(DATA EXTRACTS)
-- pv_equiv track=rewrite | github.com/Ai-Whisperers/ultrametric-antigen-AI | deliverables/shared/primer_design.py | check_self_complementarity
-- ===== SOURCE A (Python) =====
-- def reverse_complement(seq: str) -> str:
--     """Get reverse complement of DNA sequence.
--
--     Args:
--         seq: DNA sequence (ACGT)
--
--     Returns:
--         Reverse complement sequence
--     """
--     complement = {"A": "T", "T": "A", "G": "C", "C": "G", "N": "N"}
--     return "".join(complement.get(base, "N") for base in reversed(seq.upper()))
--
-- def check_self_complementarity(seq: str, max_run: int = 4) -> int:
--     """Check for self-complementary runs (hairpins).
--
--     Args:
--         seq: Primer sequence
--         max_run: Maximum allowed complementary run
--
--     Returns:
--         Longest self-complementary run found
--     """
--     seq = seq.upper()
--     rev_comp = reverse_complement(seq)
--     longest = 0
--
--     for i in range(len(seq)):
--         for j in range(len(rev_comp)):
--             run = 0
--             while (i + run < len(seq) and j + run < len(rev_comp) and
--                    seq[i + run] == rev_comp[j + run]):
--                 run += 1
--             longest = max(longest, run)
--
--     return longest
-- ===== SOURCE B (Python) =====
-- _COMP = {"A": "T", "T": "A", "G": "C", "C": "G", "N": "N"}
--
--
-- def _rev_comp(s: str) -> str:
--     return "".join(_COMP.get(base, "N") for base in reversed(s.upper()))
--
--
-- def check_self_complementarity(seq: str, max_run: int = 4) -> int:
--     """Longest self-complementary run, via suffix-match dynamic programming
--     over seq and its reverse complement (one O(n^2) table pass instead of
--     rescanning the match for every start pair)."""
--     s = seq.upper()
--     t = _rev_comp(s)
--     m = len(t)
--     best = 0
--     next_row = [0] * (m + 1)
--     for i in range(len(s) - 1, -1, -1):
--         row = [0] * (m + 1)
--         for j in range(m - 1, -1, -1):
--             if s[i] == t[j]:
--                 v = next_row[j + 1] + 1
--                 row[j] = v
--                 if v > best:
--                     best = v
--         next_row = row
--     return best
-- ===== Notes on version B (the rewrite author's own statement) =====
-- stated objective: faster
-- what changed: Replaced the per-pair while-loop scan (all start pairs, rescanning the match each time) with a longest-common-substring suffix DP: one table row per position, each cell derived from the previous row, so the longest run is found in one O(n^2) pass.
import Mathlib
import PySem

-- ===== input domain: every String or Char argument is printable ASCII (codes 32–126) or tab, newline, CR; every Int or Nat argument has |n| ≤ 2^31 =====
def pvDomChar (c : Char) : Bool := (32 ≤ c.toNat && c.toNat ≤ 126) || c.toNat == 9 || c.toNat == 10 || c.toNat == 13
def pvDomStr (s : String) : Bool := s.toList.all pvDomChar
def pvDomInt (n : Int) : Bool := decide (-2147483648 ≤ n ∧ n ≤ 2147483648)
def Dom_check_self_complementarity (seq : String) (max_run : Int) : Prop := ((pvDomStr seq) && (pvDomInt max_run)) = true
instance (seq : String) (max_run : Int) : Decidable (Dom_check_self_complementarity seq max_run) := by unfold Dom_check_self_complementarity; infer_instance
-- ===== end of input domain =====

-- B replaces A's O(n^3) per-pair while-loop rescans by a longest-common-substring
-- suffix DP over seq and its reverse complement (one O(n^2) table pass).

-- ===== PORT A =====
-- complement.get(base, "N"): the dict lookup ported key by key at char level
-- (exact: every key and value of the Python dict is a single character).
def pvCompA (base : Char) : Char :=
  if base = 'A' then 'T'
  else if base = 'T' then 'A'
  else if base = 'G' then 'C'
  else if base = 'C' then 'G'
  else if base = 'N' then 'N'
  else 'N'

-- reverse_complement(seq): "".join(complement.get(b, "N") for b in reversed(seq.upper()))
def pvRevCompA (s : List Char) : List Char :=
  ((PySem.Chars.upper s).reverse).map pvCompA

-- the inner `while` loop of A; indexing via getD is exact because the guard
-- checks the bounds first (Python's `and` short-circuits).
def pvWhileRun (s t : List Char) (i j run : Nat) : Nat :=
  if h : i + run < s.length ∧ j + run < t.length ∧ s.getD (i + run) ' ' = t.getD (j + run) ' '
  then pvWhileRun s t i j (run + 1)
  else run
termination_by s.length - (i + run)
decreasing_by omega

def check_self_complementarity (seq : String) (max_run : Int) : Int :=
  let s := (PySem.Str.upper seq).toList
  let rev_comp := pvRevCompA s
  let longest := (List.range s.length).foldl
    (fun longest i => (List.range rev_comp.length).foldl
      (fun longest j => max longest (pvWhileRun s rev_comp i j 0)) longest) 0
  Int.ofNat longest

-- ===== PORT B =====
-- _COMP.get(base, "N"), ported key by key at char level as on the A side.
def pvCompB (base : Char) : Char :=
  if base = 'A' then 'T'
  else if base = 'T' then 'A'
  else if base = 'G' then 'C'
  else if base = 'C' then 'G'
  else if base = 'N' then 'N'
  else 'N'

-- _rev_comp(s): "".join(_COMP.get(b, "N") for b in reversed(s.upper()))
def pvRevCompB (s : List Char) : List Char :=
  ((PySem.Chars.upper s).reverse).map pvCompB

-- state of B's loops: (best, current row); next_row is the outer state's row.
def check_self_complementarity_alt (seq : String) (max_run : Int) : Int :=
  let s := (PySem.Str.upper seq).toList
  let t := pvRevCompB s
  let m := t.length
  let res := ((List.range s.length).reverse).foldl
    (fun (st : Nat × List Nat) i =>
      ((List.range m).reverse).foldl
        (fun (st2 : Nat × List Nat) j =>
          if s.getD i ' ' = t.getD j ' ' then
            let v := st.2.getD (j + 1) 0 + 1
            (if v > st2.1 then v else st2.1, st2.2.set j v)
          else st2)
        (st.1, List.replicate (m + 1) 0))
    (0, List.replicate (m + 1) 0)
  Int.ofNat res.1

-- ===== PRECONDITION & SPEC =====
def Spec_check_self_complementarity (seq : String) (max_run : Int) (out : Int) : Prop := out = check_self_complementarity_alt seq max_run
instance (seq : String) (max_run : Int) (out : Int) : Decidable (Spec_check_self_complementarity seq max_run out) := by unfold Spec_check_self_complementarity; infer_instance

-- ===== CLAIM (what is proved, stated in full; the proofs are below) =====
def Claim_equal_check_self_complementarity : Prop := ∀ (seq : String) (max_run : Int), Dom_check_self_complementarity seq max_run → Spec_check_self_complementarity seq max_run (check_self_complementarity seq max_run)

-- ===== LEMMAS AND PROOFS =====

-- the length of the common run starting at (i, j); A's while loop computes it
-- by counting, B's DP rows tabulate it.
def pvRun (s t : List Char) (i j : Nat) : Nat :=
  if h : i < s.length ∧ j < t.length ∧ s.getD i ' ' = t.getD j ' '
  then pvRun s t (i + 1) (j + 1) + 1
  else 0
termination_by s.length - i
decreasing_by omega

lemma pvRun_out_s (s t : List Char) (i j : Nat) (h : ¬ i < s.length) : pvRun s t i j = 0 := by
  rw [pvRun, dif_neg]; tauto

lemma pvRun_out_t (s t : List Char) (i j : Nat) (h : ¬ j < t.length) : pvRun s t i j = 0 := by
  rw [pvRun, dif_neg]; tauto

lemma getD_set_ne (l : List Nat) (i j v : Nat) (h : i ≠ j) : (l.set i v).getD j 0 = l.getD j 0 := by
  simp [List.getD, List.getElem?_set_ne h]
lemma getD_set_eq (l : List Nat) (i v : Nat) (h : i < l.length) : (l.set i v).getD i 0 = v := by
  simp [List.getD, h]

lemma pvInner (s t : List Char) (i : Nat) (hi : i < s.length) (next : List Nat)
    (hnext : ∀ j, next.getD j 0 = pvRun s t (i + 1) j) :
    ∀ (k : Nat), k ≤ t.length → ∀ (b0 : Nat) (row0 : List Nat),
      row0.length = t.length + 1 →
      (∀ j, j < k → row0.getD j 0 = 0) →
      ∀ res : Nat × List Nat,
      res = (((List.range k).reverse).foldl
        (fun (st2 : Nat × List Nat) j =>
          if s.getD i ' ' = t.getD j ' ' then
            (if next.getD (j + 1) 0 + 1 > st2.1 then next.getD (j + 1) 0 + 1 else st2.1,
             st2.2.set j (next.getD (j + 1) 0 + 1))
          else st2)
        (b0, row0)) →
      res.2.length = t.length + 1 ∧
      (∀ j, j < k → res.2.getD j 0 = pvRun s t i j) ∧
      (∀ j, k ≤ j → res.2.getD j 0 = row0.getD j 0) ∧
      res.1 = ((List.range k).reverse).foldl (fun a j => max a (pvRun s t i j)) b0 := by
  intro k
  induction k with
  | zero =>
    intro _ b0 row0 hlen h0 res hres
    subst hres
    refine ⟨hlen, by omega, fun j _ => rfl, rfl⟩
  | succ k ih =>
    intro hk b0 row0 hlen h0 res hres
    rw [List.range_succ, List.reverse_append] at hres
    simp only [List.reverse_cons, List.reverse_nil, List.nil_append, List.singleton_append,
      List.foldl_cons] at hres
    rw [List.range_succ, List.reverse_append]
    simp only [List.reverse_cons, List.reverse_nil, List.nil_append, List.singleton_append,
      List.foldl_cons]
    by_cases hc : s.getD i ' ' = t.getD k ' '
    · -- matching characters at (i, k)
      rw [if_pos hc] at hres
      have hkm : k < t.length := by omega
      have hrun : pvRun s t i k = next.getD (k + 1) 0 + 1 := by
        rw [pvRun, dif_pos ⟨hi, hkm, hc⟩, hnext]
      have h1 := ih (by omega) (if next.getD (k + 1) 0 + 1 > b0 then next.getD (k + 1) 0 + 1 else b0)
        (row0.set k (next.getD (k + 1) 0 + 1))
        (by simpa using hlen)
        (fun j hj => by rw [getD_set_ne _ _ _ _ (by omega)]; exact h0 j (by omega))
        res hres
      refine ⟨h1.1, ?_, ?_, ?_⟩
      · intro j hj
        rcases Nat.lt_or_ge j k with hj' | hj'
        · exact h1.2.1 j hj'
        · have hjk : j = k := by omega
          subst hjk
          rw [h1.2.2.1 j (le_refl _), getD_set_eq _ _ _ (by omega), hrun]
      · intro j hj
        rw [h1.2.2.1 j (by omega), getD_set_ne _ _ _ _ (by omega)]
      · rw [h1.2.2.2, hrun]
        congr 1
        split <;> omega
    · -- non-matching characters: nothing set, run is 0
      rw [if_neg hc] at hres
      have hrun : pvRun s t i k = 0 := by
        rw [pvRun, dif_neg]; tauto
      have h1 := ih (by omega) b0 row0 hlen (fun j hj => h0 j (by omega)) res hres
      refine ⟨h1.1, ?_, ?_, ?_⟩
      · intro j hj
        rcases Nat.lt_or_ge j k with hj' | hj'
        · exact h1.2.1 j hj'
        · have hjk : j = k := by omega
          subst hjk
          rw [h1.2.2.1 j (le_refl _), h0 j (by omega), hrun]
      · intro j hj
        exact h1.2.2.1 j (by omega)
      · rw [h1.2.2.2, hrun]
        simp

lemma getD_replicate_zero (n j : Nat) : (List.replicate n (0:Nat)).getD j 0 = 0 := by
  rcases Nat.lt_or_ge j n with h | h
  · simp [List.getD, h]
  · have hl : (List.replicate n (0:Nat)).length ≤ j := by simpa using h
    simp [List.getD, List.getElem?_eq_none hl]

lemma pvOuter (s t : List Char) :
    ∀ (k : Nat), k ≤ s.length → ∀ (b0 : Nat) (next0 : List Nat),
      next0.length = t.length + 1 →
      (∀ j, next0.getD j 0 = pvRun s t k j) →
      (((List.range k).reverse).foldl
        (fun (st : Nat × List Nat) i =>
          ((List.range t.length).reverse).foldl
            (fun (st2 : Nat × List Nat) j =>
              if s.getD i ' ' = t.getD j ' ' then
                (if st.2.getD (j + 1) 0 + 1 > st2.1 then st.2.getD (j + 1) 0 + 1 else st2.1,
                 st2.2.set j (st.2.getD (j + 1) 0 + 1))
              else st2)
            (st.1, List.replicate (t.length + 1) 0))
        (b0, next0)).1
      = ((List.range k).reverse).foldl
          (fun a i => ((List.range t.length).reverse).foldl (fun a2 j => max a2 (pvRun s t i j)) a) b0 := by
  intro k
  induction k with
  | zero => intro _ b0 next0 _ _; rfl
  | succ k ih =>
    intro hk b0 next0 hlen hnext
    rw [List.range_succ, List.reverse_append]
    simp only [List.reverse_cons, List.reverse_nil, List.nil_append, List.singleton_append,
      List.foldl_cons]
    have h1 := pvInner s t k (by omega) next0 hnext t.length (le_refl _) b0
      (List.replicate (t.length + 1) 0) (by simp)
      (fun j _ => getD_replicate_zero _ _)
      _ rfl
    have hrow : ∀ j, (((List.range t.length).reverse).foldl
        (fun (st2 : Nat × List Nat) j =>
          if s.getD k ' ' = t.getD j ' ' then
            (if next0.getD (j + 1) 0 + 1 > st2.1 then next0.getD (j + 1) 0 + 1 else st2.1,
             st2.2.set j (next0.getD (j + 1) 0 + 1))
          else st2)
        (b0, List.replicate (t.length + 1) 0)).2.getD j 0 = pvRun s t k j := by
      intro j
      rcases Nat.lt_or_ge j t.length with hj | hj
      · exact h1.2.1 j hj
      · rw [h1.2.2.1 j hj, getD_replicate_zero, pvRun_out_t _ _ _ _ (by omega)]
    rw [ih (by omega) _ _ h1.1 hrow, h1.2.2.2]

lemma pvWhileRun_eq (s t : List Char) (i j r : Nat) :
    pvWhileRun s t i j r = r + pvRun s t (i + r) (j + r) := by
  fun_induction pvWhileRun s t i j r with
  | case1 r h ih =>
    rw [pvRun, dif_pos h]
    rw [show i + r + 1 = i + (r + 1) by omega, show j + r + 1 = j + (r + 1) by omega]
    omega
  | case2 r h =>
    rw [pvRun, dif_neg h]; omega

lemma foldl_max_shift (f : Nat → Nat) (l : List Nat) (a b : Nat) :
    l.foldl (fun x y => max x (f y)) (max a b) = max (l.foldl (fun x y => max x (f y)) a) b := by
  induction l generalizing a with
  | nil => rfl
  | cons h tl ih =>
    simp only [List.foldl_cons]
    rw [show max (max a b) (f h) = max (max a (f h)) b by omega, ih]

lemma foldl_max_reverse (f : Nat → Nat) (l : List Nat) (a : Nat) :
    l.reverse.foldl (fun x y => max x (f y)) a = l.foldl (fun x y => max x (f y)) a := by
  induction l generalizing a with
  | nil => rfl
  | cons h tl ih =>
    rw [List.reverse_cons, List.foldl_append]
    simp only [List.foldl_cons, List.foldl_nil]
    rw [ih, foldl_max_shift]

lemma foldl_max_init (f : Nat → Nat) (l : List Nat) (a : Nat) :
    l.foldl (fun x y => max x (f y)) a = max a (l.foldl (fun x y => max x (f y)) 0) := by
  have h := foldl_max_shift f l 0 a
  simp only [Nat.zero_max] at h
  rw [h, Nat.max_comm]

-- ===== VERDICT (by name: the statement is the Claim_ definition above) =====
set_option maxHeartbeats 1000000 in
theorem check_self_complementarity_spec : Claim_equal_check_self_complementarity := by
  intro seq max_run _hdom
  unfold Spec_check_self_complementarity
  have hBA : pvRevCompB = pvRevCompA := rfl
  simp only [check_self_complementarity, check_self_complementarity_alt, hBA]
  set s := (PySem.Str.upper seq).toList with hs
  set t := pvRevCompA s with ht
  congr 1
  rw [pvOuter s t s.length (le_refl _) 0 (List.replicate (t.length + 1) 0) (by simp)
    (fun j => by rw [getD_replicate_zero, pvRun_out_s s t s.length j (Nat.lt_irrefl _)])]
  simp only [pvWhileRun_eq, Nat.zero_add, Nat.add_zero]
  have h1 : (fun (a i : Nat) =>
      List.foldl (fun a2 j => max a2 (pvRun s t i j)) a (List.range t.length))
      = (fun (a i : Nat) =>
        max a (List.foldl (fun a2 j => max a2 (pvRun s t i j)) 0 (List.range t.length))) :=
    funext fun a => funext fun i => foldl_max_init _ _ _
  have h2 : (fun (a i : Nat) =>
      List.foldl (fun a2 j => max a2 (pvRun s t i j)) a (List.range t.length).reverse)
      = (fun (a i : Nat) =>
        max a (List.foldl (fun a2 j => max a2 (pvRun s t i j)) 0 (List.range t.length))) :=
    funext fun a => funext fun i => by rw [foldl_max_reverse]; exact foldl_max_init _ _ _
  rw [h1, h2]
  exact (foldl_max_reverse
    (fun i => List.foldl (fun a2 j => max a2 (pvRun s t i j)) 0 (List.range t.length))
    (List.range s.length) 0).symm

(WORK REQUIRED) Retype, exactly as written, everything from the first line of the data above through the line containing "Reverse complement sequence". Nothing else should appear.

(EXERCISE SOLUTION)
-- pv_equiv track=rewrite | github.com/Ai-Whisperers/ultrametric-antigen-AI | deliverables/shared/primer_design.py | check_self_complementarity
-- ===== SOURCE A (Python) =====
-- def reverse_complement(seq: str) -> str:
--     """Get reverse complement of DNA sequence.
--
--     Args:
--         seq: DNA sequence (ACGT)
--
--     Returns:
--         Reverse complement sequence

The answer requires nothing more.